# Trying to understand contravariance

 P: 7 hello! i am having a hard time understanding this: contravariance is defined in the textbooks as some entity that transforms like $$\tilde A^{\mu}(u)= \frac{\partial u^{\mu}}{\partial x^{\nu}} A^{\nu}(x)$$. du/dx is not constant in space because the relations between 2 coordinate systems don't have to be linear, but is rather a function of the position. so how can this hold not only infinitesimally but in general? to phrase it in an another way: why is the first relation sufficient and it is not necessary to write $$\tilde A^{\mu}(u)= u^{\mu}( A^{\nu}(x))$$ ? does anybody have an example of a contravariant field under the transformation between plane polars and caresian coordinates, say? it would help me very much to picture it! thank you!
 P: 5,632 Have you read here: http://en.wikipedia.org/wiki/Covaria...nce_of_vectors I haven't studied it but it seems to have some explanations, diagrams, and examples.
 Sci Advisor P: 2,944 A (contravariant) vector is always defined at a point on the manifold, and it lives in the tangent space to that point on the manifold.
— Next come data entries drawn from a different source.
-- pv_equiv track=rewrite | github.com/Crispy-Mike/PPOIC | АОИС/1_лаба/laba1_functions.py | direct_code_32
-- ===== SOURCE A (Python) =====
-- TOTAL_BITS = 32
--
-- SIGN_BIT_INDEX = 0
--
-- MAGNITUDE_BITS = 31
--
-- MAX_SIGNED_INT32 = 2147483647
--
-- def create_bit_array(size=TOTAL_BITS):
--     """Создать массив битов заданного размера, заполненный нулями."""
--     return ["0"] * size
--
-- def decimal_to_binary(number, bits_count):
--     """Перевести десятичное число в двоичный массив (без знака)."""
--     if number < 0:
--         number = 0
--     result = create_bit_array(bits_count)
--     index = 0
--     while number > 0 and index < bits_count:
--         result[bits_count - 1 - index] = str(number % 2)
--         number //= 2
--         index += 1
--     return result
--
-- def direct_code_32(number):
--     """
--     Получить прямой код числа (32 бита).
--     Бит 0 - знаковый, биты 1-31 - модуль.
--     """
--     result = create_bit_array(TOTAL_BITS)
--
--     if number < 0:
--         result[SIGN_BIT_INDEX] = "1"
--         magnitude = -number
--     else:
--         result[SIGN_BIT_INDEX] = "0"
--         magnitude = number
--
--     # Для MIN_SIGNED_INT32 модуль не помещается в 31 бит — ставим все 1
--     if magnitude > MAX_SIGNED_INT32:
--         for index in range(1, TOTAL_BITS):
--             result[index] = "1"
--     else:
--         magnitude_bits = decimal_to_binary(magnitude, MAGNITUDE_BITS)
--         for index in range(MAGNITUDE_BITS):
--             result[index + 1] = magnitude_bits[index]
--
--     return result
-- ===== SOURCE B (Python) =====
-- def direct_code_32(number):
--     sign = "1" if number < 0 else "0"
--     magnitude = min(abs(number), 2147483647)
--     return list(sign + format(magnitude, "031b"))
-- ===== Notes on version B (the rewrite author's own statement) =====
-- stated objective: simpler
-- what changed: B drops A's mutable fixed-size bit array, the divide-by-two loop writing magnitude bits back-to-front by index, and the two index-copy loops; instead it clamps the magnitude with min(abs(number), MAX_SIGNED_INT32) and produces the whole codeword as one string via the sign character plus format(magnitude, '031b'), split into a character list.
import Mathlib
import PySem

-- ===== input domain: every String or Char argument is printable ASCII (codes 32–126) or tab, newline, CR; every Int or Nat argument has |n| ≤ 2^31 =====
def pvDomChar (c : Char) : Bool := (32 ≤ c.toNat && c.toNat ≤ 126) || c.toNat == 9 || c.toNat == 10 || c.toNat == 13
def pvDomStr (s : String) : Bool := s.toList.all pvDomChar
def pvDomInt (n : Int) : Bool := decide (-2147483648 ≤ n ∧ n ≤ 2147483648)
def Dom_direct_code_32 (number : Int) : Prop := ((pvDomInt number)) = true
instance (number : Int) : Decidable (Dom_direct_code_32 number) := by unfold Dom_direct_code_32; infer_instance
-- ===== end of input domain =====

-- B replaces A's mutable 32-slot array, the divide-by-2 index loop and the two copy loops by
-- one whole-word construction: sign char + the clamped magnitude formatted as a zero-padded
-- 31-digit binary string, split into characters: simpler.

-- ===== PORT A =====
def create_bit_array (size : Nat) : List String := List.replicate size "0"

-- the while-loop of decimal_to_binary
def pvD2BLoop (number : Int) (index : Nat) (bits_count : Nat) (result : List String) : List String :=
  if _h : number > 0 ∧ index < bits_count then
    pvD2BLoop (PySem.Int.floordiv number 2) (index + 1) bits_count
      (result.set (bits_count - 1 - index) (PySem.Int.toStr (PySem.Int.mod number 2)))
  else result
termination_by bits_count - index
decreasing_by omega

def decimal_to_binary (number : Int) (bits_count : Nat) : List String :=
  let number := if number < 0 then 0 else number
  pvD2BLoop number 0 bits_count (create_bit_array bits_count)

def direct_code_32 (number : Int) : List String :=
  let result := create_bit_array 32
  let result := if number < 0 then result.set 0 "1" else result.set 0 "0"
  let magnitude := if number < 0 then -number else number
  if magnitude > 2147483647 then
    (List.range' 1 31).foldl (fun acc index => acc.set index "1") result
  else
    let magnitude_bits := decimal_to_binary magnitude 31
    (List.range 31).foldl (fun acc index => acc.set (index + 1) (magnitude_bits.getD index "")) result

-- ===== PORT B =====
-- hand-written port of Python's format(m, 'b'): minimal binary digit string of m,
-- most significant digit first (empty for m = 0); exact for m : Nat
def pvBin (m : Nat) : List String :=
  if h : m = 0 then [] else pvBin (m / 2) ++ [if m % 2 = 1 then "1" else "0"]
termination_by m
decreasing_by exact Nat.div_lt_self (Nat.pos_of_ne_zero h) (by norm_num)

-- port of format(m, '031b'): left-pad the binary digits with '0' to width 31
def direct_code_32_alt (number : Int) : List String :=
  let sign := if number < 0 then "1" else "0"
  let magnitude := min number.natAbs 2147483647
  sign :: (List.replicate (31 - (pvBin magnitude).length) "0" ++ pvBin magnitude)

-- ===== PRECONDITION & SPEC =====
def Spec_direct_code_32 (number : Int) (out : List String) : Prop := out = direct_code_32_alt number
instance (number : Int) (out : List String) : Decidable (Spec_direct_code_32 number out) := by unfold Spec_direct_code_32; infer_instance

-- ===== CLAIM (what is proved, stated in full; the proofs are below) =====
def Claim_equal_direct_code_32 : Prop := ∀ (number : Int), Dom_direct_code_32 number → Spec_direct_code_32 number (direct_code_32 number)

-- ===== LEMMAS AND PROOFS =====

-- bit k of m, as the string both programs emit
def pvBitStr (m k : Nat) : String := if (m >>> k) &&& 1 ≠ 0 then "1" else "0"

lemma pvBitStr_half (n : Nat) (k : Nat) : pvBitStr (n / 2) k = pvBitStr n (k + 1) := by
  simp [pvBitStr, Nat.shiftRight_eq_div_pow, Nat.div_div_eq_div_mul, pow_succ, Nat.mul_comm]

lemma pvBin_ones (k : Nat) : pvBin (2 ^ k - 1) = List.replicate k "1" := by
  induction k with
  | zero => rw [pvBin]; simp
  | succ f ih =>
      have h1 : (2 : ℕ) ^ (f + 1) = 2 * 2 ^ f := by ring
      have h2 : (1 : ℕ) ≤ 2 ^ f := Nat.one_le_two_pow
      rw [pvBin, dif_neg (by omega)]
      rw [show (2 ^ (f + 1) - 1) / 2 = 2 ^ f - 1 by omega, ih]
      rw [if_pos (by omega), List.replicate_succ']

lemma pvFloordiv_two_toNat (n : Int) (hn : 0 ≤ n) :
    (PySem.Int.floordiv n 2).toNat = n.toNat / 2 := by
  rw [show n = (n.toNat : ℤ) by omega]
  rw [show (2:ℤ) = ((2:ℕ):ℤ) from rfl, PySem.Int.floordiv_natCast]
  omega

lemma pvToStr_mod_two (n : Int) (hn : 0 ≤ n) :
    PySem.Int.toStr (PySem.Int.mod n 2) = pvBitStr n.toNat 0 := by
  have hbit : pvBitStr n.toNat 0 = if n.toNat % 2 = 0 then "0" else "1" := by
    simp only [pvBitStr, Nat.shiftRight_zero, Nat.and_one_is_mod]
    by_cases h : n.toNat % 2 = 0 <;> simp [h]
  have hmod : PySem.Int.mod n 2 = ((n.toNat % 2 : ℕ) : ℤ) := by
    conv_lhs => rw [show n = (n.toNat : ℤ) by omega, show (2:ℤ) = ((2:ℕ):ℤ) from rfl]
    exact PySem.Int.mod_natCast _ _
  rw [hbit, hmod]
  rcases Nat.mod_two_eq_zero_or_one n.toNat with hm | hm <;> rw [hm] <;> simp <;> decide

lemma pvD2BLoop_eq (fuel : Nat) (n : Int) (idx : Nat) (result : List String)
    (hn : 0 ≤ n) (hlt : n.toNat < 2 ^ fuel) (hidx : idx + fuel = 31)
    (hlen : result.length = 31)
    (hzero : ∀ p, p < fuel → result.getD p "" = "0") :
    pvD2BLoop n idx 31 result =
      (List.range 31).map (fun p => if p < fuel then pvBitStr n.toNat (fuel - 1 - p) else result.getD p "") := by
  induction fuel generalizing n idx result with
  | zero =>
      rw [pvD2BLoop, dif_neg (by omega)]
      refine (List.ext_getElem (by simpa using hlen.symm) ?_).symm
      intro i h1 h2
      simp only [List.getElem_map, List.getElem_range, Nat.not_lt_zero, if_false]
      rw [List.getD_eq_getElem?_getD, List.getElem?_eq_getElem (by omega)]
      rfl
  | succ f ih =>
      by_cases hpos : n > 0
      · rw [pvD2BLoop, dif_pos ⟨hpos, by omega⟩]
        have h31 : 31 - 1 - idx = f := by omega
        have hmodlo := PySem.Int.mod_nonneg n (by norm_num : (0:Int) < 2)
        have hmodhi := PySem.Int.mod_lt n (by norm_num : (0:Int) < 2)
        have hdm := PySem.Int.floordiv_mul_add_mod n 2
        have hfd0 : 0 ≤ PySem.Int.floordiv n 2 := by omega
        have hfdt : (PySem.Int.floordiv n 2).toNat = n.toNat / 2 := pvFloordiv_two_toNat n hn
        have hpow : 2 ^ (f + 1) = 2 * 2 ^ f := by ring
        have hfdlt : (PySem.Int.floordiv n 2).toNat < 2 ^ f := by
          rw [hfdt]; omega
        have hset : (result.set (31 - 1 - idx) (PySem.Int.toStr (PySem.Int.mod n 2))).length = 31 := by
          simpa using hlen
        have hzero' : ∀ p, p < f →
            (result.set (31 - 1 - idx) (PySem.Int.toStr (PySem.Int.mod n 2))).getD p "" = "0" := by
          intro p hp
          rw [List.getD_eq_getElem?_getD, List.getElem?_set_ne (by omega),
              ← List.getD_eq_getElem?_getD]
          exact hzero p (by omega)
        rw [ih (PySem.Int.floordiv n 2) (idx + 1) _ hfd0 hfdlt (by omega) hset hzero']
        apply List.map_congr_left
        intro p hp
        have hp31 : p < 31 := List.mem_range.mp hp
        by_cases h1 : p < f
        · rw [if_pos h1, if_pos (by omega), hfdt, pvBitStr_half]
          congr 1
          omega
        · by_cases h2 : p = f
          · subst h2
            rw [if_neg (lt_irrefl _), if_pos (by omega)]
            rw [List.getD_eq_getElem?_getD, h31, List.getElem?_set_self (by omega)]
            simp only [Option.getD_some]
            rw [pvToStr_mod_two n hn]
            congr 1
            omega
          · rw [if_neg h1, if_neg (by omega)]
            rw [List.getD_eq_getElem?_getD, List.getD_eq_getElem?_getD,
                List.getElem?_set_ne (by omega)]
      · have hz : n = 0 := by omega
        subst hz
        rw [pvD2BLoop, dif_neg (by simp)]
        refine (List.ext_getElem (by simpa using hlen.symm) ?_).symm
        intro i h1 h2
        simp only [List.getElem_map, List.getElem_range]
        by_cases hi : i < f + 1
        · rw [if_pos hi]
          have hz0 := hzero i hi
          rw [List.getD_eq_getElem?_getD, List.getElem?_eq_getElem (by omega)] at hz0
          simp only [Option.getD_some] at hz0
          rw [show pvBitStr (0:Int).toNat (f + 1 - 1 - i) = "0" from by simp [pvBitStr]]
          exact hz0.symm
        · rw [if_neg hi, List.getD_eq_getElem?_getD, List.getElem?_eq_getElem (by omega)]
          rfl

-- left-padding the minimal binary digits to width k yields exactly the k fixed-width bits
lemma pvBin_pad (k : Nat) : ∀ m : Nat, m < 2 ^ k →
    List.replicate (k - (pvBin m).length) "0" ++ pvBin m =
      (List.range k).map (fun p => pvBitStr m (k - 1 - p)) := by
  induction k with
  | zero =>
      intro m hm
      interval_cases m
      rw [pvBin]
      simp
  | succ f ih =>
      intro m hm
      by_cases h0 : m = 0
      · subst h0
        rw [pvBin]
        refine List.ext_getElem (by simp) ?_
        intro i h1 h2
        simp [pvBitStr]
      · rw [pvBin, dif_neg h0]
        have hdiv : m / 2 < 2 ^ f := by
          have : 2 ^ (f + 1) = 2 * 2 ^ f := by ring
          omega
        have hIH := ih (m / 2) hdiv
        have hlen : (pvBin (m / 2)).length ≤ f := by
          have := congrArg List.length hIH
          simp only [List.length_append, List.length_replicate, List.length_map,
            List.length_range] at this
          omega
        have hlens : (pvBin (m / 2) ++ [if m % 2 = 1 then "1" else "0"]).length
            = (pvBin (m / 2)).length + 1 := by simp
        rw [hlens, show f + 1 - ((pvBin (m / 2)).length + 1) = f - (pvBin (m / 2)).length by omega]
        have hmaps : (List.range f).map (fun p => pvBitStr m (f + 1 - 1 - p))
            = (List.range f).map (fun p => pvBitStr (m / 2) (f - 1 - p)) := by
          apply List.map_congr_left
          intro p hp
          have hpf : p < f := List.mem_range.mp hp
          rw [pvBitStr_half, show (f - 1 - p) + 1 = f + 1 - 1 - p by omega]
        rw [List.range_succ, List.map_append, hmaps, ← hIH, ← List.append_assoc]
        congr 1
        simp only [List.map_cons, List.map_nil]
        congr 1
        simp only [pvBitStr, Nat.and_one_is_mod]
        rcases Nat.mod_two_eq_zero_or_one m with hm2 | hm2 <;> simp [hm2]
Vector spaces must be linear simply because of the definition of a vector space. So, even though the manifold itself might be curved, or the coordinates you use might be curvilinear, the vector space in which the vector resides is a linear space. The relation that you put is valid AT EACH POINT in the manifold. Whenever you see equations like that you should always remember that there is an implied "AT POINT P in the manifold" always in statements like this.
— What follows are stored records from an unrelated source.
-- pv_equiv track=rewrite | github.com/ShaanBarkat/CSC-241-Comp-Sci-I | hw4.py | numLen
-- ===== SOURCE A (Python) =====
-- def numLen(s, target):
--     listlength = s.split()
--     lator = 0
--     for wordlength in listlength:
--         wordlength1 = len(wordlength)
--         if wordlength1 == target:
--             lator += 1
--     return lator
-- ===== SOURCE B (Python) =====
-- def numLen(s, target):
--     hist = {}
--     for w in s.split():
--         hist[len(w)] = hist.get(len(w), 0) + 1
--     return hist.get(target, 0)
-- ===== Notes on version B (the rewrite author's own statement) =====
-- stated objective: idiomatic
-- what changed: B builds a histogram of word lengths (dict keyed by len) in one pass and returns a single lookup with default 0, instead of A's running accumulator with a per-word equality branch.
import Mathlib
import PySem

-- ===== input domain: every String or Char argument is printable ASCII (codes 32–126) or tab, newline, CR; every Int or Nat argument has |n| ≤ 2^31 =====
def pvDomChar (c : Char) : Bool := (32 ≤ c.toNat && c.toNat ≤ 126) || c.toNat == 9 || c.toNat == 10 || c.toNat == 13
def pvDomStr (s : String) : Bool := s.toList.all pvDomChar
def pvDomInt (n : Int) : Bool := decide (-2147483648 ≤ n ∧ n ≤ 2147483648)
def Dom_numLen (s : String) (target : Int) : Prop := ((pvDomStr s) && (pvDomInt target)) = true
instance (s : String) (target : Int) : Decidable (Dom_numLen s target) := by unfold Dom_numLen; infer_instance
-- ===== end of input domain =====

-- B replaces A's accumulator-with-branch by a one-pass word-length histogram plus a single lookup (idiomatic; return value only).

-- ===== PORT A =====
def numLen (s : String) (target : Int) : Int :=
  let listlength := PySem.Str.split₀ s
  listlength.foldl (fun lator wordlength =>
    let wordlength1 := PySem.Str.len wordlength
    if wordlength1 == target then lator + 1 else lator) 0

-- ===== PORT B =====
def numLen_alt (s : String) (target : Int) : Int :=
  let hist : PySem.Dict Int Int :=
    (PySem.Str.split₀ s).foldl (fun d w => d.insert (PySem.Str.len w) (d.getD (PySem.Str.len w) 0 + 1)) PySem.Dict.empty
  hist.getD target 0

-- ===== PRECONDITION & SPEC =====
def Spec_numLen (s : String) (target : Int) (out : Int) : Prop := out = numLen_alt s target
instance (s : String) (target : Int) (out : Int) : Decidable (Spec_numLen s target out) := by unfold Spec_numLen; infer_instance

-- ===== CLAIM (what is proved, stated in full; the proofs are below) =====
def Claim_equal_numLen : Prop := ∀ (s : String) (target : Int), Dom_numLen s target → Spec_numLen s target (numLen s target)

-- ===== LEMMAS AND PROOFS =====
theorem numLen_foldl_count (ws : List String) (target acc : Int) :
    ws.foldl (fun lator w => if PySem.Str.len w == target then lator + 1 else lator) acc
      = acc + ((ws.map PySem.Str.len).count target : Int) := by
  induction ws generalizing acc with
  | nil => simp
  | cons w ws ih =>
    simp only [List.foldl_cons, List.map_cons, ih, List.count_cons]
    by_cases h : (PySem.Str.len w == target) = true
    · simp only [h, if_true]
      push_cast
      ring
    · simp only [h]
      push_cast
      ring

theorem numLen_hist_count (ws : List String) (target : Int) :
    (ws.foldl (fun d w => d.insert (PySem.Str.len w) (d.getD (PySem.Str.len w) 0 + 1))
        (PySem.Dict.empty : PySem.Dict Int Int)).getD target 0
      = ((ws.map PySem.Str.len).count target : Int) := by
  have h := PySem.Dict.getD_foldl_insert_add_one (l := ws.map PySem.Str.len)
      (d := (PySem.Dict.empty : PySem.Dict Int Int)) (v := target)
  rw [List.foldl_map] at h
  simpa using h

-- ===== VERDICT (by name: the statement is the Claim_ definition above) =====
theorem numLen_spec : Claim_equal_numLen := by
  intro s target _
  unfold Spec_numLen numLen numLen_alt
  rw [numLen_foldl_count, numLen_hist_count]
  ring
 P: 7 Trying to understand contravariance thank you for your replies! i think that it is valid at each point is a very valuable statement. still, i am not completely clear about that: doesn't the definition of a derivative require an infinitesimal displacement away from this point? to show more clearly what i mean, here is an example that shows my problem: take plane polars u<-(r,Φ) and cartesian coordinates (x,y). Define a (linear) function A(x,y)=(2x,2y). then, Ã(r,phi) is (2r cos Φ, 2r sinΦ). the jacobian is $$\frac{\partial x^{1}}{\partial u^{1}} = cos \Phi , \frac{\partial x^{2}}{\partial x^{1}} = sin \Phi$$ and so on. note that the entries depend non-linearily on the polar angle. then, claiming that it would transform covariantly, i could write $$A^{1}(x)= \frac{\partial x^{1}}{\partial u^{1}}\tilde A^{1}(u)+\frac{\partial x^{1}}{\partial u^{2}}\tilde A^{2}(u)$$ and insert to get the obviously wrong relation $$2x = cos(\Phi) 2r cos(\Phi)+sin(\Phi) 2r sin(\Phi)$$ where is the mistake?
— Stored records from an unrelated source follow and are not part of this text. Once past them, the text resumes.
-- pv_equiv track=rewrite | github.com/sagemath/sage-archive-2023-02-01 | src/sage/combinat/parallelogram_polyomino.py | _prefix_lengths
-- ===== SOURCE A (Python) =====
-- def _prefix_lengths(word, up):
--     r"""
--     Convert a word to a list of lengths using the following algorithm:
--
--     1) convert each 1-``up`` letter of the word by the number of ``up``
--        located on the left in the word;
--     2) remove all the ``up`` letters and return the resulting list of
--        integers.
--
--     INPUT:
--
--     - ``word`` -- a word of 0 and 1.
--
--     - ``up`` -- 0 or 1 (a letter of the word)
--
--     OUTPUT:
--
--     A list of integers
--
--     EXAMPLES::
--
--         sage: ParallelogramPolyomino._prefix_lengths([], 1)
--         []
--         sage: ParallelogramPolyomino._prefix_lengths([], 0)
--         []
--         sage: ParallelogramPolyomino._prefix_lengths([1,1,0,1,0,0,1], 1)
--         [2, 3, 3]
--         sage: ParallelogramPolyomino._prefix_lengths([1,1,0,1,0,0,1], 0)
--         [0, 0, 1, 3]
--     """
--     res = []
--     h = 0
--     for e in word:
--         if e == up:
--             h += 1
--         else:
--             res.append(h)
--     return res
-- ===== SOURCE B (Python) =====
-- def _prefix_lengths(word, up):
--     # Two-pass: build the prefix-count array of `up` letters, then select
--     # the entries at non-`up` positions.
--     cum = []
--     t = 0
--     for e in word:
--         t += 1 if e == up else 0
--         cum.append(t)
--     return [c for e, c in zip(word, cum) if e != up]
-- ===== Notes on version B (the rewrite author's own statement) =====
-- stated objective: alternative
-- what changed: Replaces the single interleaved count-and-append loop by a two-pass decomposition: first materialize the prefix-count array of up letters, then a separate selection pass over zip(word, cum) keeps the counts at non-up positions.
import Mathlib
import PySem

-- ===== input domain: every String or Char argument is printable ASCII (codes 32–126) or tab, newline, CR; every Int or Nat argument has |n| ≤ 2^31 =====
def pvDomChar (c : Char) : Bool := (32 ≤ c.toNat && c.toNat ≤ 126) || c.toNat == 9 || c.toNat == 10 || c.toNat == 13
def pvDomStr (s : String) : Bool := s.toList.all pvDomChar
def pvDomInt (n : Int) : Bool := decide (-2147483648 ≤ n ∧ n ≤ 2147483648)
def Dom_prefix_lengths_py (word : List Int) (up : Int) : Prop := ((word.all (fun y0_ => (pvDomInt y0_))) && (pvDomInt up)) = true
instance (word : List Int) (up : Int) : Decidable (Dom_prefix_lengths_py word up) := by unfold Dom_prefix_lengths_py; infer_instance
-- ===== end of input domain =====

-- ===== PORT A =====
-- B decomposes A's single loop into: prefix-count array + a selection pass (alternative decomposition, same cost).
def prefix_lengths_py (word : List Int) (up : Int) : List Int :=
  (word.foldl (fun (st : List Int × Int) e =>
    if e == up then (st.1, st.2 + 1) else (st.1 ++ [st.2], st.2)) ([], 0)).1

-- ===== PORT B =====
def pvCum (word : List Int) (up : Int) : List Int :=
  (word.foldl (fun (st : List Int × Int) e =>
    let t := st.2 + (if e == up then 1 else 0); (st.1 ++ [t], t)) ([], 0)).1

def prefix_lengths_py_alt (word : List Int) (up : Int) : List Int :=
  ((word.zip (pvCum word up)).filter (fun p => p.1 != up)).map (·.2)

-- ===== PRECONDITION & SPEC =====
def Spec_prefix_lengths_py (word : List Int) (up : Int) (out : List Int) : Prop := out = prefix_lengths_py_alt word up
instance (word : List Int) (up : Int) (out : List Int) : Decidable (Spec_prefix_lengths_py word up out) := by unfold Spec_prefix_lengths_py; infer_instance

-- ===== CLAIM (what is proved, stated in full; the proofs are below) =====
def Claim_equal_prefix_lengths_py : Prop := ∀ (word : List Int) (up : Int), Dom_prefix_lengths_py word up → Spec_prefix_lengths_py word up (prefix_lengths_py word up)

-- ===== LEMMAS AND PROOFS =====

-- recursive characterisation of A's loop
def pvG (up : Int) : List Int → Int → List Int
  | [], _ => []
  | e :: w, h => if e == up then pvG up w (h + 1) else h :: pvG up w h

theorem pvA_foldl (up : Int) (word : List Int) : ∀ (acc : List Int) (h : Int),
    (word.foldl (fun (st : List Int × Int) e =>
      if e == up then (st.1, st.2 + 1) else (st.1 ++ [st.2], st.2)) (acc, h)).1
    = acc ++ pvG up word h := by
  induction word with
  | nil => intro acc h; simp [pvG]
  | cons e w ih =>
    intro acc h
    by_cases he : e == up
    · simpa [List.foldl, he, pvG] using ih acc (h + 1)
    · simpa [List.foldl, he, pvG] using ih (acc ++ [h]) h

-- recursive characterisation of the prefix-count array
def pvCums (up : Int) : List Int → Int → List Int
  | [], _ => []
  | e :: w, t =>
    let t' := t + (if e == up then 1 else 0)
    t' :: pvCums up w t'

theorem pvCum_foldl (up : Int) (word : List Int) : ∀ (acc : List Int) (t : Int),
    (word.foldl (fun (st : List Int × Int) e =>
      let t := st.2 + (if e == up then 1 else 0); (st.1 ++ [t], t)) (acc, t)).1
    = acc ++ pvCums up word t := by
  induction word with
  | nil => intro acc t; simp [pvCums]
  | cons e w ih =>
    intro acc t
    simpa [List.foldl, pvCums] using ih (acc ++ [t + (if e == up then 1 else 0)]) (t + (if e == up then 1 else 0))

theorem pvSelect_eq_pvG (up : Int) (word : List Int) : ∀ (t : Int),
    ((word.zip (pvCums up word t)).filter (fun p => p.1 != up)).map (·.2)
    = pvG up word t := by
  induction word with
  | nil => intro t; simp [pvCums, pvG]
  | cons e w ih =>
    intro t
    by_cases he : e = up
    · simpa [pvCums, pvG, he, List.zip, List.filter_cons, he] using ih (t + 1)
    · simpa [pvCums, pvG, he, List.zip, List.filter_cons, he] using ih t

-- ===== VERDICT (by name: the statement is the Claim_ definition above) =====
theorem prefix_lengths_py_spec : Claim_equal_prefix_lengths_py := by
  intro word up _
  unfold Spec_prefix_lengths_py prefix_lengths_py prefix_lengths_py_alt pvCum
  rw [pvA_foldl, pvCum_foldl]
  simpa using (pvSelect_eq_pvG up word 0).symm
 P: 589 cin-bura, A example of a contravariant vector is ordinary velocity. Contravariant simply means that the components of the vector must move in the opposite direction (so to speak) of a change in coordinates. The idea being that the vector represents something absolute, like wind velocity, and that the physical reality will not depend on which set of coordinates we choose to use to quantify it. Consider 2D cartesian space with 1meter unit vectors. At a certain point wind is blowing east at 5m/s. Our velocity vector is (5,0) at this point in space. Now if we inflate our coordinate system by a factor of 1000, so our unit vectors are now 1Km, our velocity vector at this point is now (.005,0). Coordinates expanded, our velocity vector magnitude shrank, that's the "contra" in contravariant. The partial derivative computes the relationship between the unit vectors *at this point in space* (basis vectors) in each coordinate system. Consider wiggling each unit vector in the x coordinates by some tiny amount and seeing how much change that induces in each unit vector in the u coordinates at the point in space of interest. In our simple example if I wiggle the 1meter East unit vector by .0001m, the 1Km unit vector East will wiggle by .000000Km, so their ratio will be 1/1000. I also note that wiggling the East unit vector in x coordinates does not change the North unit vector in u coordinates. Same idea in polar coordinates. Consider the point in x coordinates (cartesian) 1 meters east, 1 meter north. The cartesian basis vectors at this point are directed east and north. Easterly wind has velocity vector (5,0) at this point. Now lets change to polar. The polar basis vectors at this point (r, theta) will be rotated counterclockwise 45 degrees (r is pointing NE, theta pointing NW). If we wiggle the cartesian easterly basis vector and see what change that induces in r and theta we will find that the velocity vector in polar is rotated 45 degrees clockwise. Basis vectors rotated counterclockwise, vector components rotated clockwise, again the "contra". Hope this helps. Cheers.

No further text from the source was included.